Синие скалы - Иван Подсвиров 2 стр.


- Что твой самолет? Вжик - и ты аж на другом конце опустился. Встаешь, голова кружится, мутит всего...

Где ты, в какой такой земле? Что на ней растет? Нет, брат, ничего ты не увидел. По земле на быках надо ездить, все разглядишь, А еще лучше ходить по ней пешком. Вот тогда ты жилец на этом свете.

Посчитай, сколько Федориха прожила! Поди, лет под девяносто.

Федориха доводилась отцу родной теткой. Муж у нее погиб еще в первую империалистическую, с той поры она была одна-одинешенька, удивляя людей своими чудачествами.

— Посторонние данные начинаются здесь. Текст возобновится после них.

-- pv_equiv track=rewrite | github.com/fengyh3/TSMSA | base_model/TSMSA/evaluate.py | find_boundry
-- ===== SOURCE A (Python) =====
-- def find_boundry(labels):
--     pairs = []
--     for label in labels:
--         flag = False
--         start = []
--         end = []
--         pair = []
--         for idx in range(len(label)):
--             if label[idx] == 'B':
--                 if flag:
--                     end.append(idx)
--                 start.append(idx)
--                 flag = True
--             elif flag and label[idx] != 'I':
--                 end.append(idx)
--                 flag = False
--         if flag:
--             end.append(len(label))
--         for s, e in zip(start, end):
--             pair.append((s, e))
--         pairs.append(pair)
--     return pairs
-- ===== SOURCE B (Python) =====
-- def _end(label, j):
--     while j < len(label) and label[j] == 'I':
--         j += 1
--     return j
--
-- def find_boundry(labels):
--     return [[(i, _end(label, i + 1)) for i in range(len(label)) if label[i] == 'B']
--             for label in labels]
-- ===== Notes on version B (the rewrite author's own statement) =====
-- stated objective: simpler
-- what changed: Replaced A's flag state machine with parallel start/end lists zipped at the end by a direct comprehension that, at each 'B', extends forward over 'I's and emits the span immediately.
import Mathlib
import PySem

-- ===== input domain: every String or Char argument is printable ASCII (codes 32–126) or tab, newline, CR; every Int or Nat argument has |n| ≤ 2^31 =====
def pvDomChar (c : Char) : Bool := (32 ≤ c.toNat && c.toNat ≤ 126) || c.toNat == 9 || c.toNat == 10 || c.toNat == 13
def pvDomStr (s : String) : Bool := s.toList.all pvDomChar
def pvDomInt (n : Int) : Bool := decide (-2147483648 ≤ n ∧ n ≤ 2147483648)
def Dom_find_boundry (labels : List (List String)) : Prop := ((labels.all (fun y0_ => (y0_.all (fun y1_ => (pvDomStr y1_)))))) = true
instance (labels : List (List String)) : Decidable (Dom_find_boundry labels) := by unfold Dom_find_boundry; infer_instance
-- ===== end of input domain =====

-- B replaces A's flag state machine (parallel start/end lists zipped at the end) by a
-- comprehension that extends each 'B' forward over 'I's and emits the span directly (simpler).

-- ===== PORT A =====
-- one sequence: flag/start/end state machine over the indices, then zip start end
def findA_inner (xs : List String) : List (Int × Int) :=
  let n := xs.length
  let st := (List.range n).foldl
    (fun (st : Bool × List Int × List Int) idx =>
      let (flag, start, end_) := st
      if xs.getD idx "" = "B" then
        (true, start ++ [(idx : Int)], if flag then end_ ++ [(idx : Int)] else end_)
      else if flag ∧ xs.getD idx "" ≠ "I" then
        (false, start, end_ ++ [(idx : Int)])
      else st)
    (false, [], [])
  let end2 := if st.1 then st.2.2 ++ [(n : Int)] else st.2.2
  st.2.1.zip end2

def find_boundry (labels : List (List String)) : List (List (Int × Int)) :=
  labels.foldl (fun pairs label => pairs ++ [findA_inner label]) []

-- ===== PORT B =====
-- the while loop of Source B's helper _end
def extEnd (xs : List String) (j : Nat) : Nat :=
  if h : j < xs.length ∧ xs.getD j "" = "I" then extEnd xs (j + 1) else j
termination_by xs.length - j
decreasing_by omega

def findB_inner (xs : List String) : List (Int × Int) :=
  (List.range xs.length).filterMap
    (fun i => if xs.getD i "" = "B" then some ((i : Int), (extEnd xs (i + 1) : Int)) else none)

def find_boundry_alt (labels : List (List String)) : List (List (Int × Int)) :=
  labels.map findB_inner

-- ===== PRECONDITION & SPEC =====
def Spec_find_boundry (labels : List (List String)) (out : List (List (Int × Int))) : Prop := out = find_boundry_alt labels
instance (labels : List (List String)) (out : List (List (Int × Int))) : Decidable (Spec_find_boundry labels out) := by unfold Spec_find_boundry; infer_instance

-- ===== CLAIM (what is proved, stated in full; the proofs are below) =====
def Claim_equal_find_boundry : Prop := ∀ (labels : List (List String)), Dom_find_boundry labels → Spec_find_boundry labels (find_boundry labels)

-- ===== LEMMAS AND PROOFS =====

-- abbreviations used only by the proofs
def stepA (xs : List String) (st : Bool × List Int × List Int) (idx : Nat) :
    Bool × List Int × List Int :=
  let (flag, start, end_) := st
  if xs.getD idx "" = "B" then
    (true, start ++ [(idx : Int)], if flag then end_ ++ [(idx : Int)] else end_)
  else if flag ∧ xs.getD idx "" ≠ "I" then
    (false, start, end_ ++ [(idx : Int)])
  else st

def bsOf (xs : List String) (k : Nat) : List Nat :=
  (List.range k).filter (fun i => xs.getD i "" = "B")

-- the while loop stops exactly at the first non-'I' (or at the end)
theorem extEnd_eq_of (xs : List String) (j k : Nat) (hjk : j ≤ k) (hkn : k ≤ xs.length)
    (hI : ∀ m, j ≤ m → m < k → xs.getD m "" = "I")
    (hk : ¬ (k < xs.length ∧ xs.getD k "" = "I")) : extEnd xs j = k := by
  obtain ⟨d, rfl⟩ : ∃ d, k = j + d := ⟨k - j, by omega⟩
  clear hjk
  induction d generalizing j with
  | zero => rw [extEnd, dif_neg (by simpa using hk)]; omega
  | succ d ih =>
    have hjlt : j < xs.length := by omega
    have hjI : xs.getD j "" = "I" := hI j le_rfl (by omega)
    rw [extEnd, dif_pos ⟨hjlt, hjI⟩]
    have := ih (j + 1) (by omega) (fun m hm hm' => hI m (by omega) (by omega))
      (by simpa [Nat.add_assoc, Nat.add_comm 1 d] using hk)
    simpa [Nat.add_assoc, Nat.add_comm 1 d] using this

theorem bsOf_succ (xs : List String) (k : Nat) :
    bsOf xs (k + 1) = bsOf xs k ++ (if xs.getD k "" = "B" then [k] else []) := by
  simp only [bsOf, List.range_succ, List.filter_append, List.filter_cons, List.filter_nil]
  split <;> simp_all

theorem mem_bsOf_lt (xs : List String) (k i : Nat) (h : i ∈ bsOf xs k) : i < k := by
  simp only [bsOf, List.mem_filter, List.mem_range] at h
  exact h.1

-- the invariant of A's fold
theorem invA (xs : List String) (k : Nat) (hk : k ≤ xs.length) :
    ∃ flag endL,
      (List.range k).foldl (stepA xs) (false, [], []) =
        (flag, (bsOf xs k).map (fun (i : Nat) => (i : Int)), endL) ∧
      (if flag then
        ∃ l bsI, bsOf xs k = bsI ++ [l] ∧
          endL = bsI.map (fun i => (extEnd xs (i + 1) : Int)) ∧
          (∀ m, l < m → m < k → xs.getD m "" = "I")
       else endL = (bsOf xs k).map (fun i => (extEnd xs (i + 1) : Int))) := by
  induction k with
  | zero => exact ⟨false, [], by simp [bsOf], by simp [bsOf]⟩
  | succ k ih =>
    obtain ⟨flag, endL, heq, hinv⟩ := ih (by omega)
    rw [List.range_succ, List.foldl_append, List.foldl_cons, List.foldl_nil, heq]
    by_cases hB : xs.getD k "" = "B"
    · -- a 'B' at k: open a new span (closing the previous one if open)
      have hbs : bsOf xs (k + 1) = bsOf xs k ++ [k] := by rw [bsOf_succ, if_pos hB]
      refine ⟨true, if flag then endL ++ [(k : Int)] else endL, ?_, ?_⟩
      · simp only [stepA, if_pos hB, hbs]
        simp
      simp only [if_true]
      refine ⟨k, bsOf xs k, hbs, ?_, by omega⟩
      cases flag with
      | false =>
        simp only [if_neg Bool.false_ne_true] at hinv ⊢
        exact hinv
      | true =>
        obtain ⟨l, bsI, hbsk, hend, hIv⟩ := if_pos rfl ▸ hinv
        have hlk : l < k := mem_bsOf_lt xs k l (by simp [hbsk])
        have hEl : extEnd xs (l + 1) = k :=
          extEnd_eq_of xs (l + 1) k (by omega) (by omega)
            (fun m hm hm' => hIv m (by omega) hm')
            (by rintro ⟨-, hI⟩; rw [hB] at hI; exact absurd hI (by decide))
        simp [hbsk, hend, hEl]
    · have hbs0 : bsOf xs (k + 1) = bsOf xs k := by rw [bsOf_succ, if_neg hB]; simp
      by_cases hCl : flag = true ∧ ¬ xs.getD k "" = "I"
      · -- a non-'B' non-'I' at k while a span is open: close it
        obtain ⟨rfl, hnI⟩ := hCl
        obtain ⟨l, bsI, hbsk, hend, hIv⟩ := if_pos rfl ▸ hinv
        have hlk : l < k := mem_bsOf_lt xs k l (by simp [hbsk])
        have hEl : extEnd xs (l + 1) = k :=
          extEnd_eq_of xs (l + 1) k (by omega) (by omega)
            (fun m hm hm' => hIv m (by omega) hm')
            (by rintro ⟨-, hI⟩; exact hnI hI)
        refine ⟨false, endL ++ [(k : Int)], ?_, ?_⟩
        · have hc2 : True ∧ xs.getD k "" ≠ "I" := ⟨trivial, hnI⟩
          simp only [stepA, if_neg hB]
          rw [if_pos hc2, hbs0]
        simp only [if_neg Bool.false_ne_true, hbs0, hbsk, List.map_append, List.map_cons,
          List.map_nil, hend, hEl]
      · -- otherwise nothing changes
        refine ⟨flag, endL, ?_, ?_⟩
        · simp only [stepA, if_neg hB, if_neg hCl, hbs0]
        cases flag with
        | false =>
          simpa only [if_neg Bool.false_ne_true, hbs0] using hinv
        | true =>
          have hkI : xs.getD k "" = "I" := by
            by_contra h; exact hCl ⟨rfl, h⟩
          obtain ⟨l, bsI, hbsk, hend, hIv⟩ := if_pos rfl ▸ hinv
          simp only [if_true, hbs0]
          refine ⟨l, bsI, hbsk, hend, fun m hm hm' => ?_⟩
          rcases Nat.lt_succ_iff_lt_or_eq.mp hm' with h | rfl
          · exact hIv m hm h
          · exact hkI

theorem filterMap_if_eq_map_filter (xs : List String) (f : Nat → Int × Int) (l : List Nat) :
    l.filterMap (fun i => if xs.getD i "" = "B" then some (f i) else none) =
      (l.filter (fun i => xs.getD i "" = "B")).map f := by
  induction l with
  | nil => rfl
  | cons a l ih =>
    simp only [List.filterMap_cons, List.filter_cons]
    by_cases h : xs.getD a "" = "B"
    · rw [if_pos h, ih, if_pos (decide_eq_true h)]
      rfl
    · rw [if_neg h, ih, if_neg (fun hc => h (of_decide_eq_true hc))]

theorem inner_eq (xs : List String) : findA_inner xs = findB_inner xs := by
  obtain ⟨flag, endL, heq, hinv⟩ := invA xs xs.length le_rfl
  have hA : findA_inner xs =
      (((List.range xs.length).foldl (stepA xs) (false, [], [])).2.1).zip
        (if ((List.range xs.length).foldl (stepA xs) (false, [], [])).1 then
          ((List.range xs.length).foldl (stepA xs) (false, [], [])).2.2 ++ [(xs.length : Int)]
         else ((List.range xs.length).foldl (stepA xs) (false, [], [])).2.2) := rfl
  have hBeq : findB_inner xs =
      (bsOf xs xs.length).map (fun (i : Nat) => ((i : Int), (extEnd xs (i + 1) : Int))) := by
    rw [findB_inner, filterMap_if_eq_map_filter]
    rfl
  rw [hA, heq]
  have hend2 : (if flag then endL ++ [(xs.length : Int)] else endL) =
      (bsOf xs xs.length).map (fun i => (extEnd xs (i + 1) : Int)) := by
    cases flag with
    | false => simpa only [if_neg Bool.false_ne_true] using hinv
    | true =>
      obtain ⟨l, bsI, hbs, hend, hIv⟩ := if_pos rfl ▸ hinv
      have hlk : l < xs.length := mem_bsOf_lt xs xs.length l (by simp [hbs])
      have hEl : extEnd xs (l + 1) = xs.length :=
        extEnd_eq_of xs (l + 1) xs.length (by omega) le_rfl
          (fun m hm hm' => hIv m (by omega) hm') (by omega)
      simp [hbs, hend, hEl]
  simp only [hend2, hBeq, List.zip_map']

theorem foldlA_acc (ls : List (List String)) (acc : List (List (Int × Int))) :
    ls.foldl (fun pairs label => pairs ++ [findA_inner label]) acc =
      acc ++ ls.map findA_inner := by
  induction ls generalizing acc with
  | nil => simp
  | cons l ls ih => simp [ih]

-- ===== VERDICT (by name: the statement is the Claim_ definition above) =====
theorem find_boundry_spec : Claim_equal_find_boundry := by
  intro labels _
  unfold Spec_find_boundry find_boundry find_boundry_alt
  rw [foldlA_acc]
  simp [inner_eq]
theorem replace_go_eq_rep2 (fuel : Nat) :
    ∀ (l acc : List Char), l.length ≤ fuel →
    PySem.Chars.replace.go [' ', ' '] [' '] fuel l acc = acc.reverse ++ rep2 l := by
  induction fuel with
  | zero =>
    intro l acc h
    have : l = [] := List.eq_nil_of_length_eq_zero (Nat.le_zero.mp h)
    subst this; simp [PySem.Chars.replace.go, rep2]
  | succ n ih =>
    intro l acc h
    match l with
    | [] => simp [PySem.Chars.replace.go, rep2]
    | c :: t =>
      by_cases hp : [' ', ' '].isPrefixOf (c :: t) = true
      · obtain ⟨hc, t', ht⟩ := prefix_two_shape c t hp
        subst hc; subst ht
        rw [PySem.Chars.replace.go]
        rw [if_pos hp]
        simp only [List.length_cons] at h
        rw [ih _ _ (by simp; omega)]
        rw [rep2_two]; simp
      · rw [PySem.Chars.replace.go]
        rw [if_neg hp]
        simp only [List.length_cons] at h
        rw [ih t (c :: acc) (by omega)]
        rw [rep2_cons_ne c t (not_prefix_two c t hp)]
        simp

theorem replace2_eq_rep2 (l : List Char) :
    PySem.Chars.replace l [' ', ' '] [' '] = rep2 l := by
  rw [PySem.Chars.replace]
  simp only [List.isEmpty, Bool.false_eq_true, if_neg, not_false_iff]
  simpa using replace_go_eq_rep2 l.length l [] (Nat.le_refl _)

theorem len_rep2_add_cnt2 (l : List Char) : (rep2 l).length + cnt2 l = l.length := by
  induction l using rep2.induct with
  | case1 t ih => rw [rep2_two, cnt2_two]; simp at ih ⊢; omega
  | case2 c t hne ih =>
    rw [rep2_cons_ne c t (guard_ne c t hne), cnt2_cons_ne c t (guard_ne c t hne)]
    simp at ih ⊢; omega
  | case3 => rfl

theorem len_rep2_of_cnt2_pos (l : List Char) (h : 0 < cnt2 l) :
    (rep2 l).length < l.length := by
  have := len_rep2_add_cnt2 l; omega

-- A's while loop: replace "  " by " " until no double space remains
def collapseLoop (l : List Char) : List Char :=
  if 0 < PySem.Chars.count l [' ', ' '] then
    collapseLoop (PySem.Chars.replace l [' ', ' '] [' '])
  else l
termination_by l.length
decreasing_by
  rename_i h
  rw [count2_eq_cnt2] at h
  rw [replace2_eq_rep2]
  exact len_rep2_of_cnt2_pos l h

def textMarkup (listOfStrings : String) : String :=
  let stringHypen := PySem.Chars.replace listOfStrings.toList ['-'] [' ']
  let stringSpace := PySem.Chars.replace stringHypen ['\n'] [' ']
  let stringFix := stringSpace.foldl
    (fun acc a => if PySem.Chars.isalpha a || a == ' ' then acc ++ [a] else acc) [' ']
  let lowerCase := PySem.Chars.lower stringFix
  String.mk (collapseLoop lowerCase)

Бывало, с вечера .навострит топорик и спать ложится с ним, чтоб и во сне помнить о деле, А оно у нее было простое: затемно схватиться с постели и бегом в лес за дровами. За день обернется раз пять или шесть, глядишь, на полвоза дров прибавилось во дворе. Скоро из-за них места не стало, так она и в огород носила, складывала там высокие черные штабеля, подолгу любовалась ими из-под ладони.

Потешной была эта Федориха... Иногда отец, завидев, как она бежит по улице с подоткнутым подолом и с неизменным топориком в руках, выскочит навстречу ей да и скажет от чистого сердца, без лукавства: "Хватит вам дров, тетя... Для кого стараетесь? Век будете топить - не потопите". А она взглянет с усмешкой на крестника, вскинет топорик за плечо и отмахнется: "Вам-то, мужикам, легко рассуждать, надсмехаться над вдовой... А мне без дров одни слезки, зима-то до-олгая!" И бежит мимо без оглядки, споро мельтеша босыми ногами по пыли...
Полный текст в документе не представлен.